I was hoping to fetch record from a table of type view. Ed says I can, but some have said it was just for interactive reports. Just looking for clarification? Are we able to use table of type view in a logic block fetch action?
No, fetching records from a table of type View is not supported. A view table does not store data, it just contains a collection (subset) of fields from a business data table.
These are used for interactive reporting and the underlying queries are to the main table in the database. If you attempt to fetch records in a logic block, the View table should not appear in the Choose A Table field. You can fetch records from the underlying table, and the same applies if the view table is built over a join table, in which case you can fetch from the underlying join table to get all fields.
@erik.w can you clarify what Ed said about the topic? If that provided information was incorrect, we might need to look into where it came from.
I was aware that the view table did not store data. I was hoping it would act like a join table but only use the subset of fields listed in the view table. Thought that might help performance since it would not need to carry over every column.

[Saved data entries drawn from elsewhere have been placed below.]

-- pv_equiv track=rewrite | github.com/rbogast/blessed-rl | game/worldgen/maze_generator.py | _is_adjacent_to_stair
-- ===== SOURCE A (Python) =====
-- from typing import List, Set, Tuple, Optional
--
-- def _is_adjacent_to_stair(x: int, y: int, stair_positions: Set[Tuple[int, int]]) -> bool:
--     """
--     Check if a position is adjacent to any stair.
--
--     Args:
--         x, y: Position to check
--         stair_positions: Set of stair coordinates
--
--     Returns:
--         True if adjacent to a stair, False otherwise
--     """
--     # Check all 8 adjacent positions (including diagonals for safety)
--     for dx in [-1, 0, 1]:
--         for dy in [-1, 0, 1]:
--             if dx == 0 and dy == 0:
--                 continue  # Skip the center position
--
--             check_pos = (x + dx, y + dy)
--             if check_pos in stair_positions:
--                 return True
--
--     return False
-- ===== SOURCE B (Python) =====
-- def _is_adjacent_to_stair(x, y, stair_positions):
--     """Check if a position is adjacent to any stair (Chebyshev distance exactly 1)."""
--     return any(max(abs(sx - x), abs(sy - y)) == 1 for (sx, sy) in stair_positions)
-- ===== Notes on version B (the rewrite author's own statement) =====
-- stated objective: alternative
-- what changed: B drops the 8-neighbor offset scan with set membership probes and instead iterates the stair positions once, testing Chebyshev distance exactly 1 from (x,y).
import Mathlib
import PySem

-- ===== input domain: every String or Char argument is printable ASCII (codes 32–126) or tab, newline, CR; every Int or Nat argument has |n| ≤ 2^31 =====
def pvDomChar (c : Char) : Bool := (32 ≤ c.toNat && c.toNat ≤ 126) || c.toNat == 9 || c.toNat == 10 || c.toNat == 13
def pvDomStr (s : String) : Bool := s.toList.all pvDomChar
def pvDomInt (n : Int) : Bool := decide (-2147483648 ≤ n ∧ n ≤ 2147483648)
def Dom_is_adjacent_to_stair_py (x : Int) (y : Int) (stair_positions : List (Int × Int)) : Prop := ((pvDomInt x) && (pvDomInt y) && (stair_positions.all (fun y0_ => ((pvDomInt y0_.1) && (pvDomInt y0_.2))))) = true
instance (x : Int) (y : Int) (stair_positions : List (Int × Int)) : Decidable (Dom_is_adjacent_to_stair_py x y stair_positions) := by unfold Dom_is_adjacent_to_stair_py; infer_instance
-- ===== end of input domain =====

-- ===== PORT A =====
-- Port of A: scan the 8 neighbor offsets and probe the stair set (early return via `any`).
def is_adjacent_to_stair_py (x : Int) (y : Int) (stair_positions : List (Int × Int)) : Bool :=
  [(-1 : Int), 0, 1].any (fun dx =>
    [(-1 : Int), 0, 1].any (fun dy =>
      if dx = 0 ∧ dy = 0 then false  -- continue: skip the center
      else stair_positions.contains (x + dx, y + dy)))

-- ===== PORT B =====
-- Port of B: iterate the stairs, test Chebyshev distance exactly 1 from (x, y).
def is_adjacent_to_stair_py_alt (x : Int) (y : Int) (stair_positions : List (Int × Int)) : Bool :=
  stair_positions.any (fun p => max (p.1 - x).natAbs (p.2 - y).natAbs == 1)

-- ===== PRECONDITION & SPEC =====
def Spec_is_adjacent_to_stair_py (x : Int) (y : Int) (stair_positions : List (Int × Int)) (out : Bool) : Prop := out = is_adjacent_to_stair_py_alt x y stair_positions
instance (x : Int) (y : Int) (stair_positions : List (Int × Int)) (out : Bool) : Decidable (Spec_is_adjacent_to_stair_py x y stair_positions out) := by unfold Spec_is_adjacent_to_stair_py; infer_instance

-- ===== CLAIM (what is proved, stated in full; the proofs are below) =====
def Claim_equal_is_adjacent_to_stair_py : Prop := ∀ (x : Int) (y : Int) (stair_positions : List (Int × Int)), Dom_is_adjacent_to_stair_py x y stair_positions → Spec_is_adjacent_to_stair_py x y stair_positions (is_adjacent_to_stair_py x y stair_positions)

-- ===== LEMMAS AND PROOFS =====

-- ===== VERDICT (by name: the statement is the Claim_ definition above) =====
theorem is_adjacent_to_stair_py_spec : Claim_equal_is_adjacent_to_stair_py := by
  intro x y sp _
  unfold Spec_is_adjacent_to_stair_py is_adjacent_to_stair_py is_adjacent_to_stair_py_alt
  simp only [List.any_eq, List.contains_eq_mem, decide_eq_true_eq, beq_iff_eq,
    decide_eq_decide]
  constructor
  · rintro ⟨dx, hdx, dy, hdy, h⟩
    split_ifs at h with h0
    simp only [List.mem_cons, List.not_mem_nil, or_false] at hdx hdy
    refine ⟨(x + dx, y + dy), of_decide_eq_true h, ?_⟩
    show max (x + dx - x).natAbs (y + dy - y).natAbs = 1
    omega
  · rintro ⟨⟨sx, sy⟩, hmem, hd⟩
    refine ⟨sx - x, ?_, sy - y, ?_, ?_⟩
    · simp only [List.mem_cons, List.not_mem_nil, or_false]; omega
    · simp only [List.mem_cons, List.not_mem_nil, or_false]; omega
    · rw [if_neg (by omega)]
      have hp : (x + (sx - x), y + (sy - y)) = (sx, sy) := by simp
      rw [hp]
      exact decide_eq_true hmem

@ross Here is what Ed said:
Yes, you can fetch data in a logic block from a table of type “view.” However, there are specific considerations and types of fetch actions available depending on the structure and purpose of the logic block:
1. Fetch Actions from Database:
- Fetch Records: Allows accessing records from a single table (including view-type tables) that is not the driver table. You can use expressions to specify the records you want to fetch.
- Fetch Records and Lock: Fetches records and locks them temporarily to prevent changes by others during the fetch operation.
- Fetch a Table Lookup: Retrieves a record from the source table but includes all fields associated with the table lookup field.
2. Fetch Actions within Logic Block:
- These fetch actions are restricted to data created and stored within the logic block and do not interact with the database directly.
3. Header and Detail Fetching:
- If the table is part of a Header-Detail structure, fetching records requires additional configurations to include details alongside the header.
4. Logic Block Types:
- Ensure the type of logic block aligns with your intended operation. For example, transactional logic blocks can fetch, update, or delete records, while UI logic blocks cannot fetch records.
Fetching data from a view-type table is possible using the appropriate fetch actions, but you need to configure the logic block inputs and outputs correctly to ensure the fetched data is utilized effectively.
Unfortunately, most of the performance cost of a query is going to be 1. The time it takes to make the round trip to the database and 2 The time it takes the database to find the record(s) being asked for. I’m guessing that the change resulting from only returning a subset of the fields would be so nominal that it’s worth returning the full payload each time.
The discussion with Ed is wrong. He provides a good synopsis of what fetch actions are possible as well as some supporting and extraneous information, but he’s misguided here.
I’ve entered a bug to investigate and fix.
OK thanks @ross. Seems like the resources needed to return all columns would be much larger especially if returning a large data set, but that is getting beyond my technical knowledge of the tool so will leave it to the experts. I appreciate the responses.